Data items

def parse_gpt_clothing_response_py_alt (content : String) : Option (List (String × String)) :=
  let raw := (PySem.Str.splitlines content).foldl pvStepB PySem.Dict.empty
  let description := raw.getD "DESCRIPTION" ""
  if description == "" then none
  else
    let clothing_type :=
      match raw.get? "CLOTHING_TYPE" with
      | none => "upper"
      | some ct =>
        let v := PySem.Str.lower ct
        if PySem.Str.isIn "shoe" v || PySem.Str.isIn "boot" v then "shoes"
        else if PySem.Str.isIn "pant" v || PySem.Str.isIn "trouser" v || PySem.Str.isIn "skirt" v then "lower"
        else "upper"
    let style0 := PySem.Str.lower (raw.getD "STYLE" "")
    let style :=
      if !(["casual", "formal", "athletic", "traditional", "vintage", "modern", "bohemian"].contains style0) then ""
      else style0
    some [("clothing_type", clothing_type), ("description", description),
          ("fine_details", raw.getD "FINE_DETAILS" ""), ("style", style)]

-- ===== PRECONDITION & SPEC =====
def Spec_parse_gpt_clothing_response_py (content : String) (out : Option (List (String × String))) : Prop := out = parse_gpt_clothing_response_py_alt content
instance (content : String) (out : Option (List (String × String))) : Decidable (Spec_parse_gpt_clothing_response_py content out) := by unfold Spec_parse_gpt_clothing_response_py; infer_instance

-- ===== CLAIM (what is proved, stated in full; the proofs are below) =====
def Claim_equal_parse_gpt_clothing_response_py : Prop := ∀ (content : String), Dom_parse_gpt_clothing_response_py content → Spec_parse_gpt_clothing_response_py content (parse_gpt_clothing_response_py content)


-- ===== LEMMAS AND PROOFS =====

-- proof-side view of A's result dict: always exactly the four keys, in order
def pvQuad (a b c d : String) : PySem.Dict String String :=
  ⟨[("clothing_type", a), ("description", b), ("fine_details", c), ("style", d)]⟩

def pvClassify (v : String) : String :=
  if PySem.Str.isIn "shoe" v || PySem.Str.isIn "boot" v then "shoes"
  else if PySem.Str.isIn "pant" v || PySem.Str.isIn "trouser" v || PySem.Str.isIn "skirt" v then "lower"
  else "upper"

def pvCT (r : PySem.Dict String String) : String :=
  match r.get? "CLOTHING_TYPE" with
  | none => ""
  | some u => pvClassify (PySem.Str.lower u)

def pvST (r : PySem.Dict String String) : String :=
  match r.get? "STYLE" with
  | none => ""
  | some u => PySem.Str.lower u

def pvInterp (r : PySem.Dict String String) : PySem.Dict String String :=
  pvQuad (pvCT r) ((r.get? "DESCRIPTION").getD "") ((r.get? "FINE_DETAILS").getD "") (pvST r)

-- characterisation of s.split(":", 1) (PySem.Chars.splitOnMax.go with maxsplit 1)
lemma pv_go_zero (fuel : Nat) (l cur : List Char) (acc : List (List Char)) :
  PySem.Chars.splitOnMax.go [':'] fuel 0 l cur acc = ((cur.reverse ++ l) :: acc).reverse := by
  cases fuel with
  | zero => simp [PySem.Chars.splitOnMax.go]
  | succ f => cases l <;> simp [PySem.Chars.splitOnMax.go]

lemma pv_go_colon (a : List Char) (h : ':' ∉ a) :
    ∀ (b : List Char) (fuel : Nat) (cur : List Char) (acc : List (List Char)),
    a.length + 1 + b.length ≤ fuel →
    PySem.Chars.splitOnMax.go [':'] fuel 1 (a ++ ':' :: b) cur acc = acc.reverse ++ [cur.reverse ++ a, b] := by
  induction a with
  | nil =>
    intro b fuel cur acc hf
    cases fuel with
    | zero => simp at hf
    | succ f =>
      simp only [List.nil_append, PySem.Chars.splitOnMax.go]
      rw [if_neg (by simp : ¬ ((1:Nat) = 0)), if_pos (by simp [List.isPrefixOf])]
      rw [pv_go_zero]
      simp
  | cons c rest ih =>
    intro b fuel cur acc hf
    cases fuel with
    | zero => simp at hf
    | succ f =>
      have hc : c ≠ ':' := fun e => h (e ▸ List.mem_cons_self ..)
      have hrest : ':' ∉ rest := fun m => h (List.mem_cons_of_mem _ m)
      simp only [List.cons_append, PySem.Chars.splitOnMax.go]
      rw [if_neg (by simp : ¬ ((1:Nat) = 0)),
        if_neg (by simp [List.isPrefixOf]; exact fun e => absurd e.symm hc)]
      rw [ih hrest b f (c :: cur) acc (by simp at hf ⊢; omega)]
      simp

lemma pv_splitOnMax_colon (a b : List Char) (h : ':' ∉ a) :
    PySem.Chars.splitOnMax (a ++ ':' :: b) [':'] 1 = [a, b] := by
  simp only [PySem.Chars.splitOnMax]
  rw [if_neg (by simp : ¬ ((1:Int) < 0)), show Int.toNat 1 = 1 from rfl]
  rw [pv_go_colon a h b _ [] [] (by simp; omega)]
  simp

lemma pv_splitMax_colon (l : String) (a b : List Char) (hl : l.toList = a ++ ':' :: b) (ha : ':' ∉ a) :
    PySem.Str.splitMax? l ":" 1 = some [String.ofList a, String.ofList b] := by
  have h := PySem.Str.splitMax?_map l ":" 1
  rw [show (":" : String).toList = [':'] by decide, hl] at h
  rw [show PySem.Chars.splitMax? (a ++ ':' :: b) [':'] 1 = some (PySem.Chars.splitOnMax (a ++ ':' :: b) [':'] 1) from rfl,
    pv_splitOnMax_colon a b ha] at h
  cases e : PySem.Str.splitMax? l ":" 1 with
  | none => rw [e] at h; simp at h
  | some xs =>
    rw [e] at h
    simp only [Option.map_some, Option.some.injEq] at h
    match xs, h with
    | [x, y], h =>
      simp only [List.map_cons, List.map_nil, List.cons.injEq, and_true] at h
      obtain ⟨h1, h2⟩ := h
      rw [← h1, ← h2, String.ofList_toList, String.ofList_toList]

lemma pv_isIn_colon_true (l : String) (h : ':' ∈ l.toList) : PySem.Str.isIn ":" l = true := by
  rw [PySem.Str.isIn_iff_infix]
  obtain ⟨s, t, e⟩ := List.append_of_mem h
  exact ⟨s, t, by rw [e]; simp [show (":" : String).toList = [':'] by decide]⟩

lemma pv_isIn_colon_false (l : String) (h : ':' ∉ l.toList) : PySem.Str.isIn ":" l = false := by
  cases e : PySem.Str.isIn ":" l with
  | false => rfl
  | true =>
    exfalso
    obtain ⟨s, t, ee⟩ := (PySem.Str.isIn_iff_infix _ _).mp e
    exact h (by rw [← ee]; simp [show (":" : String).toList = [':'] by decide])

-- the segment before the first colon is unique
lemma pv_first_colon_unique : ∀ (a k b t : List Char), ':' ∉ a → ':' ∉ k →
    a ++ ':' :: b = k ++ ':' :: t → a = k := by
  intro a
  induction a with
  | nil =>
    intro k b t _ hk he
    cases k with
    | nil => rfl
    | cons c k' =>
      exfalso
      simp only [List.nil_append, List.cons_append, List.cons.injEq] at he
      exact hk (he.1 ▸ List.mem_cons_self ..)
  | cons c a' ih =>
    intro k b t ha hk he
    cases k with
    | nil =>
      exfalso
      simp only [List.cons_append, List.nil_append, List.cons.injEq] at he
      exact ha (he.1 ▸ List.mem_cons_self ..)
    | cons c' k' =>
      simp only [List.cons_append, List.cons.injEq] at he
      have := ih k' b t (fun m => ha (List.mem_cons_of_mem _ m)) (fun m => hk (List.mem_cons_of_mem _ m)) he.2
      rw [he.1, this]

lemma pv_colon_decomp (l : List Char) (h : ':' ∈ l) :
    ∃ a b, l = a ++ ':' :: b ∧ ':' ∉ a := by
  induction l with
  | nil => simp at h
  | cons c rest ih =>
    by_cases hc : c = ':'
    · exact ⟨[], rest, by rw [hc]; rfl, by simp⟩
    · have hr : ':' ∈ rest := by
        rcases List.mem_cons.mp h with e | m
        · exact absurd e.symm hc
        · exact m
      obtain ⟨a, b, he, ha⟩ := ih hr
      exact ⟨c :: a, b, by rw [he]; rfl, by simp [ha]; exact fun e => hc e.symm⟩

lemma pv_sw_true (l p : String) (a b k : List Char) (hp : p.toList = k ++ [':'])
    (hl : l.toList = a ++ ':' :: b) (hak : a = k) :
    PySem.Str.startswith l p = true := by
  rw [PySem.Str.startswith_eq, PySem.Chars.startswith_iff, hp, hl, hak]
  exact ⟨b, by simp⟩

lemma pv_sw_false (l p : String) (a b k : List Char) (hp : p.toList = k ++ [':'])
    (hk : ':' ∉ k) (hl : l.toList = a ++ ':' :: b) (ha : ':' ∉ a) (hak : a ≠ k) :
    PySem.Str.startswith l p = false := by
  cases e : PySem.Str.startswith l p with
  | false => rfl
  | true =>
    exfalso
    obtain ⟨t, ht⟩ := (PySem.Chars.startswith_iff _ _).mp (by rw [← PySem.Str.startswith_eq, e])
    rw [hp, hl] at ht
    exact hak (pv_first_colon_unique a k b t ha hk (by rw [← ht]; simp))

Aim of the exercise ->
Extract every line containing the string "Chars" from the data above.

Finished exercise ->
-- characterisation of s.split(":", 1) (PySem.Chars.splitOnMax.go with maxsplit 1)
  PySem.Chars.splitOnMax.go [':'] fuel 0 l cur acc = ((cur.reverse ++ l) :: acc).reverse := by
  | zero => simp [PySem.Chars.splitOnMax.go]
  | succ f => cases l <;> simp [PySem.Chars.splitOnMax.go]
    PySem.Chars.splitOnMax.go [':'] fuel 1 (a ++ ':' :: b) cur acc = acc.reverse ++ [cur.reverse ++ a, b] := by
      simp only [List.nil_append, PySem.Chars.splitOnMax.go]
      simp only [List.cons_append, PySem.Chars.splitOnMax.go]
    PySem.Chars.splitOnMax (a ++ ':' :: b) [':'] 1 = [a, b] := by
  simp only [PySem.Chars.splitOnMax]
  rw [show PySem.Chars.splitMax? (a ++ ':' :: b) [':'] 1 = some (PySem.Chars.splitOnMax (a ++ ':' :: b) [':'] 1) from rfl,
  rw [PySem.Str.startswith_eq, PySem.Chars.startswith_iff, hp, hl, hak]
    obtain ⟨t, ht⟩ := (PySem.Chars.startswith_iff _ _).mp (by rw [← PySem.Str.startswith_eq, e])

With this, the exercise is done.